Facing up to the anxieties of adulthood, in pictures
- Text by Niall Flynn
- Photography by Tom Palluch (main image)
There comes a point in your life when birthdays cease to exist as exciting things, instead mutating into annual reminders of your own inescapable mortality.
As you sit there – you, an adult, yet still unable to cook every variation of egg – reading an email outlining your automatic enrolment in a company pension scheme, you realise that adulthood came for you. You are now, as they say, grown up. And it’s scary.

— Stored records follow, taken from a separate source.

-- the shape of A's dict through the fold over lines
theorem pvA_shape (lines : List String) :
    ∀ l1 l2 l3 l4 l5 l6 l7 : List String,
    lines.foldl pvStepA (PySem.Dict.mk
      [("Navigation", l1), ("Report Lists", l2), ("Form Interaction", l3), ("Submission", l4),
       ("PDF Generation", l5), ("Change Requests", l6), ("Data Extracts", l7)]) =
    PySem.Dict.mk
      [("Navigation", lines.foldl (pvStepSec "Navigation") l1),
       ("Report Lists", lines.foldl (pvStepSec "Report Lists") l2),
       ("Form Interaction", lines.foldl (pvStepSec "Form Interaction") l3),
       ("Submission", lines.foldl (pvStepSec "Submission") l4),
       ("PDF Generation", lines.foldl (pvStepSec "PDF Generation") l5),
       ("Change Requests", lines.foldl (pvStepSec "Change Requests") l6),
       ("Data Extracts", lines.foldl (pvStepSec "Data Extracts") l7)] := by
  induction lines with
  | nil => intro l1 l2 l3 l4 l5 l6 l7; rfl
  | cons raw rest ih =>
    intro l1 l2 l3 l4 l5 l6 l7
    simp only [List.foldl_cons]
    set D := PySem.Dict.mk [("Navigation", l1), ("Report Lists", l2), ("Form Interaction", l3), ("Submission", l4), ("PDF Generation", l5), ("Change Requests", l6), ("Data Extracts", l7)] with hD
    by_cases he : PySem.Str.strip raw = ""
    · have hstep : pvStepA D raw = D := by
        simp only [pvStepA]; rw [if_pos he]
      rw [hstep, hD, ih l1 l2 l3 l4 l5 l6 l7]
      refine congrArg PySem.Dict.mk ?_
      simp only [pvStepSec_miss_empty he]
    · have hstep : pvStepA D raw =
          pvLoopA (PySem.Str.strip raw) (PySem.Str.lower (PySem.Str.strip raw)) pvSectionKeywords D := by
        simp only [pvStepA]; rw [if_neg he]
      rw [hstep]
      simp only [pvSectionKeywords, pvLoopA]
      by_cases c1 : (["login", "navigate", "select the", "click", "open"].any fun k => PySem.Str.isIn k (PySem.Str.lower (PySem.Str.strip raw))) = true
      · rw [if_pos c1]
        have hfs : pvFirstSec pvSectionKeywords (PySem.Str.strip raw) = some "Navigation" := by
          simp only [pvFirstSec, pvSectionKeywords, pvMatch]; rw [if_pos c1]
        have hg : D.getD "Navigation" [] = l1 := by
          rw [hD]; simp [PySem.Dict.getD, PySem.Dict.get?]
        rw [hg]
        by_cases hmem : PySem.Str.strip raw ∈ l1
        · rw [if_pos hmem, hD, ih l1 l2 l3 l4 l5 l6 l7]
          refine congrArg PySem.Dict.mk ?_
          rw [pvStepSec_hit he hfs l1, pvStepSec_miss_ne hfs (by decide) l2, pvStepSec_miss_ne hfs (by decide) l3, pvStepSec_miss_ne hfs (by decide) l4, pvStepSec_miss_ne hfs (by decide) l5, pvStepSec_miss_ne hfs (by decide) l6, pvStepSec_miss_ne hfs (by decide) l7, if_pos hmem]
        · have hins : D.insert "Navigation" (l1 ++ [PySem.Str.strip raw]) = PySem.Dict.mk [("Navigation", l1 ++ [PySem.Str.strip raw]), ("Report Lists", l2), ("Form Interaction", l3), ("Submission", l4), ("PDF Generation", l5), ("Change Requests", l6), ("Data Extracts", l7)] := by
            rw [hD]; simp [PySem.Dict.insert]
          rw [if_neg hmem, hins, ih (l1 ++ [PySem.Str.strip raw]) l2 l3 l4 l5 l6 l7]
          refine congrArg PySem.Dict.mk ?_
          rw [pvStepSec_hit he hfs l1, pvStepSec_miss_ne hfs (by decide) l2, pvStepSec_miss_ne hfs (by decide) l3, pvStepSec_miss_ne hfs (by decide) l4, pvStepSec_miss_ne hfs (by decide) l5, pvStepSec_miss_ne hfs (by decide) l6, pvStepSec_miss_ne hfs (by decide) l7, if_neg hmem]
      · rw [if_neg c1]
        by_cases c2 : (["approved reports", "change requested", "in progress reports", "recently viewed", "submitted reports"].any fun k => PySem.Str.isIn k (PySem.Str.lower (PySem.Str.strip raw))) = true
        · rw [if_pos c2]
          have hfs : pvFirstSec pvSectionKeywords (PySem.Str.strip raw) = some "Report Lists" := by
            simp only [pvFirstSec, pvSectionKeywords, pvMatch]; rw [if_neg c1, if_pos c2]
          have hg : D.getD "Report Lists" [] = l2 := by
            rw [hD]; simp [PySem.Dict.getD, PySem.Dict.get?]
          rw [hg]
          by_cases hmem : PySem.Str.strip raw ∈ l2
          · rw [if_pos hmem, hD, ih l1 l2 l3 l4 l5 l6 l7]
            refine congrArg PySem.Dict.mk ?_
            rw [pvStepSec_miss_ne hfs (by decide) l1, pvStepSec_hit he hfs l2, pvStepSec_miss_ne hfs (by decide) l3, pvStepSec_miss_ne hfs (by decide) l4, pvStepSec_miss_ne hfs (by decide) l5, pvStepSec_miss_ne hfs (by decide) l6, pvStepSec_miss_ne hfs (by decide) l7, if_pos hmem]
          · have hins : D.insert "Report Lists" (l2 ++ [PySem.Str.strip raw]) = PySem.Dict.mk [("Navigation", l1), ("Report Lists", l2 ++ [PySem.Str.strip raw]), ("Form Interaction", l3), ("Submission", l4), ("PDF Generation", l5), ("Change Requests", l6), ("Data Extracts", l7)] := by
              rw [hD]; simp [PySem.Dict.insert]
            rw [if_neg hmem, hins, ih l1 (l2 ++ [PySem.Str.strip raw]) l3 l4 l5 l6 l7]
            refine congrArg PySem.Dict.mk ?_
            rw [pvStepSec_miss_ne hfs (by decide) l1, pvStepSec_hit he hfs l2, pvStepSec_miss_ne hfs (by decide) l3, pvStepSec_miss_ne hfs (by decide) l4, pvStepSec_miss_ne hfs (by decide) l5, pvStepSec_miss_ne hfs (by decide) l6, pvStepSec_miss_ne hfs (by decide) l7, if_neg hmem]
        · rw [if_neg c2]
          by_cases c3 : (["start (if the form", "edit (if the form", "required fields", "form page", "section name", "click next"].any fun k => PySem.Str.isIn k (PySem.Str.lower (PySem.Str.strip raw))) = true
          · rw [if_pos c3]
            have hfs : pvFirstSec pvSectionKeywords (PySem.Str.strip raw) = some "Form Interaction" := by
              simp only [pvFirstSec, pvSectionKeywords, pvMatch]; rw [if_neg c1, if_neg c2, if_pos c3]
            have hg : D.getD "Form Interaction" [] = l3 := by
              rw [hD]; simp [PySem.Dict.getD, PySem.Dict.get?]
            rw [hg]
            by_cases hmem : PySem.Str.strip raw ∈ l3
            · rw [if_pos hmem, hD, ih l1 l2 l3 l4 l5 l6 l7]
              refine congrArg PySem.Dict.mk ?_
              rw [pvStepSec_miss_ne hfs (by decide) l1, pvStepSec_miss_ne hfs (by decide) l2, pvStepSec_hit he hfs l3, pvStepSec_miss_ne hfs (by decide) l4, pvStepSec_miss_ne hfs (by decide) l5, pvStepSec_miss_ne hfs (by decide) l6, pvStepSec_miss_ne hfs (by decide) l7, if_pos hmem]
            · have hins : D.insert "Form Interaction" (l3 ++ [PySem.Str.strip raw]) = PySem.Dict.mk [("Navigation", l1), ("Report Lists", l2), ("Form Interaction", l3 ++ [PySem.Str.strip raw]), ("Submission", l4), ("PDF Generation", l5), ("Change Requests", l6), ("Data Extracts", l7)] := by
                rw [hD]; simp [PySem.Dict.insert]
              rw [if_neg hmem, hins, ih l1 l2 (l3 ++ [PySem.Str.strip raw]) l4 l5 l6 l7]
              refine congrArg PySem.Dict.mk ?_
              rw [pvStepSec_miss_ne hfs (by decide) l1, pvStepSec_miss_ne hfs (by decide) l2, pvStepSec_hit he hfs l3, pvStepSec_miss_ne hfs (by decide) l4, pvStepSec_miss_ne hfs (by decide) l5, pvStepSec_miss_ne hfs (by decide) l6, pvStepSec_miss_ne hfs (by decide) l7, if_neg hmem]
          · rw [if_neg c3]
            by_cases c4 : (["submit for review", "submit to", "approval history", "status updates to submitted"].any fun k => PySem.Str.isIn k (PySem.Str.lower (PySem.Str.strip raw))) = true
            · rw [if_pos c4]
              have hfs : pvFirstSec pvSectionKeywords (PySem.Str.strip raw) = some "Submission" := by
                simp only [pvFirstSec, pvSectionKeywords, pvMatch]; rw [if_neg c1, if_neg c2, if_neg c3, if_pos c4]
              have hg : D.getD "Submission" [] = l4 := by
                rw [hD]; simp [PySem.Dict.getD, PySem.Dict.get?]
              rw [hg]
              by_cases hmem : PySem.Str.strip raw ∈ l4
              · rw [if_pos hmem, hD, ih l1 l2 l3 l4 l5 l6 l7]
                refine congrArg PySem.Dict.mk ?_
                rw [pvStepSec_miss_ne hfs (by decide) l1, pvStepSec_miss_ne hfs (by decide) l2, pvStepSec_miss_ne hfs (by decide) l3, pvStepSec_hit he hfs l4, pvStepSec_miss_ne hfs (by decide) l5, pvStepSec_miss_ne hfs (by decide) l6, pvStepSec_miss_ne hfs (by decide) l7, if_pos hmem]
              · have hins : D.insert "Submission" (l4 ++ [PySem.Str.strip raw]) = PySem.Dict.mk [("Navigation", l1), ("Report Lists", l2), ("Form Interaction", l3), ("Submission", l4 ++ [PySem.Str.strip raw]), ("PDF Generation", l5), ("Change Requests", l6), ("Data Extracts", l7)] := by
                  rw [hD]; simp [PySem.Dict.insert]
                rw [if_neg hmem, hins, ih l1 l2 l3 (l4 ++ [PySem.Str.strip raw]) l5 l6 l7]
                refine congrArg PySem.Dict.mk ?_
                rw [pvStepSec_miss_ne hfs (by decide) l1, pvStepSec_miss_ne hfs (by decide) l2, pvStepSec_miss_ne hfs (by decide) l3, pvStepSec_hit he hfs l4, pvStepSec_miss_ne hfs (by decide) l5, pvStepSec_miss_ne hfs (by decide) l6, pvStepSec_miss_ne hfs (by decide) l7, if_neg hmem]
            · rw [if_neg c4]
              by_cases c5 : (["generate a pdf", "download pdf", "preview"].any fun k => PySem.Str.isIn k (PySem.Str.lower (PySem.Str.strip raw))) = true
              · rw [if_pos c5]
                have hfs : pvFirstSec pvSectionKeywords (PySem.Str.strip raw) = some "PDF Generation" := by
                  simp only [pvFirstSec, pvSectionKeywords, pvMatch]; rw [if_neg c1, if_neg c2, if_neg c3, if_neg c4, if_pos c5]
                have hg : D.getD "PDF Generation" [] = l5 := by
                  rw [hD]; simp [PySem.Dict.getD, PySem.Dict.get?]
                rw [hg]
                by_cases hmem : PySem.Str.strip raw ∈ l5
                · rw [if_pos hmem, hD, ih l1 l2 l3 l4 l5 l6 l7]
                  refine congrArg PySem.Dict.mk ?_
                  rw [pvStepSec_miss_ne hfs (by decide) l1, pvStepSec_miss_ne hfs (by decide) l2, pvStepSec_miss_ne hfs (by decide) l3, pvStepSec_miss_ne hfs (by decide) l4, pvStepSec_hit he hfs l5, pvStepSec_miss_ne hfs (by decide) l6, pvStepSec_miss_ne hfs (by decide) l7, if_pos hmem]
                · have hins : D.insert "PDF Generation" (l5 ++ [PySem.Str.strip raw]) = PySem.Dict.mk [("Navigation", l1), ("Report Lists", l2), ("Form Interaction", l3), ("Submission", l4), ("PDF Generation", l5 ++ [PySem.Str.strip raw]), ("Change Requests", l6), ("Data Extracts", l7)] := by
                    rw [hD]; simp [PySem.Dict.insert]
                  rw [if_neg hmem, hins, ih l1 l2 l3 l4 (l5 ++ [PySem.Str.strip raw]) l6 l7]
                  refine congrArg PySem.Dict.mk ?_
                  rw [pvStepSec_miss_ne hfs (by decide) l1, pvStepSec_miss_ne hfs (by decide) l2, pvStepSec_miss_ne hfs (by decide) l3, pvStepSec_miss_ne hfs (by decide) l4, pvStepSec_hit he hfs l5, pvStepSec_miss_ne hfs (by decide) l6, pvStepSec_miss_ne hfs (by decide) l7, if_neg hmem]
              · rw [if_neg c5]
                by_cases c6 : (["request changes", "change request"].any fun k => PySem.Str.isIn k (PySem.Str.lower (PySem.Str.strip raw))) = true
                · rw [if_pos c6]
                  have hfs : pvFirstSec pvSectionKeywords (PySem.Str.strip raw) = some "Change Requests" := by
                    simp only [pvFirstSec, pvSectionKeywords, pvMatch]; rw [if_neg c1, if_neg c2, if_neg c3, if_neg c4, if_neg c5, if_pos c6]
                  have hg : D.getD "Change Requests" [] = l6 := by
                    rw [hD]; simp [PySem.Dict.getD, PySem.Dict.get?]
                  rw [hg]
                  by_cases hmem : PySem.Str.strip raw ∈ l6
                  · rw [if_pos hmem, hD, ih l1 l2 l3 l4 l5 l6 l7]
                    refine congrArg PySem.Dict.mk ?_
                    rw [pvStepSec_miss_ne hfs (by decide) l1, pvStepSec_miss_ne hfs (by decide) l2, pvStepSec_miss_ne hfs (by decide) l3, pvStepSec_miss_ne hfs (by decide) l4, pvStepSec_miss_ne hfs (by decide) l5, pvStepSec_hit he hfs l6, pvStepSec_miss_ne hfs (by decide) l7, if_pos hmem]
                  · have hins : D.insert "Change Requests" (l6 ++ [PySem.Str.strip raw]) = PySem.Dict.mk [("Navigation", l1), ("Report Lists", l2), ("Form Interaction", l3), ("Submission", l4), ("PDF Generation", l5), ("Change Requests", l6 ++ [PySem.Str.strip raw]), ("Data Extracts", l7)] := by
                      rw [hD]; simp [PySem.Dict.insert]
                    rw [if_neg hmem, hins, ih l1 l2 l3 l4 l5 (l6 ++ [PySem.Str.strip raw]) l7]
                    refine congrArg PySem.Dict.mk ?_
                    rw [pvStepSec_miss_ne hfs (by decide) l1, pvStepSec_miss_ne hfs (by decide) l2, pvStepSec_miss_ne hfs (by decide) l3, pvStepSec_miss_ne hfs (by decide) l4, pvStepSec_miss_ne hfs (by decide) l5, pvStepSec_hit he hfs l6, pvStepSec_miss_ne hfs (by decide) l7, if_neg hmem]
                · rw [if_neg c6]
                  by_cases c7 : (["data extracts", "raw data report", "export"].any fun k => PySem.Str.isIn k (PySem.Str.lower (PySem.Str.strip raw))) = true
                  · rw [if_pos c7]
                    have hfs : pvFirstSec pvSectionKeywords (PySem.Str.strip raw) = some "Data Extracts" := by
                      simp only [pvFirstSec, pvSectionKeywords, pvMatch]; rw [if_neg c1, if_neg c2, if_neg c3, if_neg c4, if_neg c5, if_neg c6, if_pos c7]
                    have hg : D.getD "Data Extracts" [] = l7 := by
                      rw [hD]; simp [PySem.Dict.getD, PySem.Dict.get?]
                    rw [hg]
                    by_cases hmem : PySem.Str.strip raw ∈ l7
                    · rw [if_pos hmem, hD, ih l1 l2 l3 l4 l5 l6 l7]
                      refine congrArg PySem.Dict.mk ?_
                      rw [pvStepSec_miss_ne hfs (by decide) l1, pvStepSec_miss_ne hfs (by decide) l2, pvStepSec_miss_ne hfs (by decide) l3, pvStepSec_miss_ne hfs (by decide) l4, pvStepSec_miss_ne hfs (by decide) l5, pvStepSec_miss_ne hfs (by decide) l6, pvStepSec_hit he hfs l7, if_pos hmem]
                    · have hins : D.insert "Data Extracts" (l7 ++ [PySem.Str.strip raw]) = PySem.Dict.mk [("Navigation", l1), ("Report Lists", l2), ("Form Interaction", l3), ("Submission", l4), ("PDF Generation", l5), ("Change Requests", l6), ("Data Extracts", l7 ++ [PySem.Str.strip raw])] := by
                        rw [hD]; simp [PySem.Dict.insert]
                      rw [if_neg hmem, hins, ih l1 l2 l3 l4 l5 l6 (l7 ++ [PySem.Str.strip raw])]
                      refine congrArg PySem.Dict.mk ?_
                      rw [pvStepSec_miss_ne hfs (by decide) l1, pvStepSec_miss_ne hfs (by decide) l2, pvStepSec_miss_ne hfs (by decide) l3, pvStepSec_miss_ne hfs (by decide) l4, pvStepSec_miss_ne hfs (by decide) l5, pvStepSec_miss_ne hfs (by decide) l6, pvStepSec_hit he hfs l7, if_neg hmem]
                  · rw [if_neg c7]
                    have hfs : pvFirstSec pvSectionKeywords (PySem.Str.strip raw) = none := by
                      simp only [pvFirstSec, pvSectionKeywords, pvMatch]; rw [if_neg c1, if_neg c2, if_neg c3, if_neg c4, if_neg c5, if_neg c6, if_neg c7]
                    rw [hD, ih l1 l2 l3 l4 l5 l6 l7]
                    refine congrArg PySem.Dict.mk ?_
                    rw [pvStepSec_miss_none hfs "Navigation" l1, pvStepSec_miss_none hfs "Report Lists" l2,
                        pvStepSec_miss_none hfs "Form Interaction" l3, pvStepSec_miss_none hfs "Submission" l4,
                        pvStepSec_miss_none hfs "PDF Generation" l5, pvStepSec_miss_none hfs "Change Requests" l6,
                        pvStepSec_miss_none hfs "Data Extracts" l7]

Showing Face, a new exhibition hosted by Berlin’s FK Kollektiv, investigates that very feeling. Bringing together the work of David Neman, Tom Palluch and Christian Kage. Curated by fellow photographer Jon Cuadros, the group show dives into the anxiety that comes with adulthood, presenting the notion that growing up isn’t all it’s cracked up to be.
“Adulthood will turn melancholic when all your dreams are fulfilled,” explains Palluch. “When your life is demystified to 100 per cent. Your horizon is so broaden that there is no horizon anymore. You can not find the freshness anymore. You have seen it all.”
Placing vibrant, colourful scenes alongside images in introspective monochrome, the work featured in Showing Face explores idea of loneliness, independence, ambition, prescribed masculinity and the loss of innocence.
“In the end I say modern adulthood brings the best visions of horror and the sublime until our deathbed hallucinations kick in,” Cuadros says.
“I feel inspired to commiserate in this experience with my contemporaries. Some people run bars, I have access to a gallery space. To quote a friend: hell awaits us all, so let’s have fun with it.”
Showing Face is open to the public on 3 March and 9 March, 2017 at FotoKlub Kollektiv.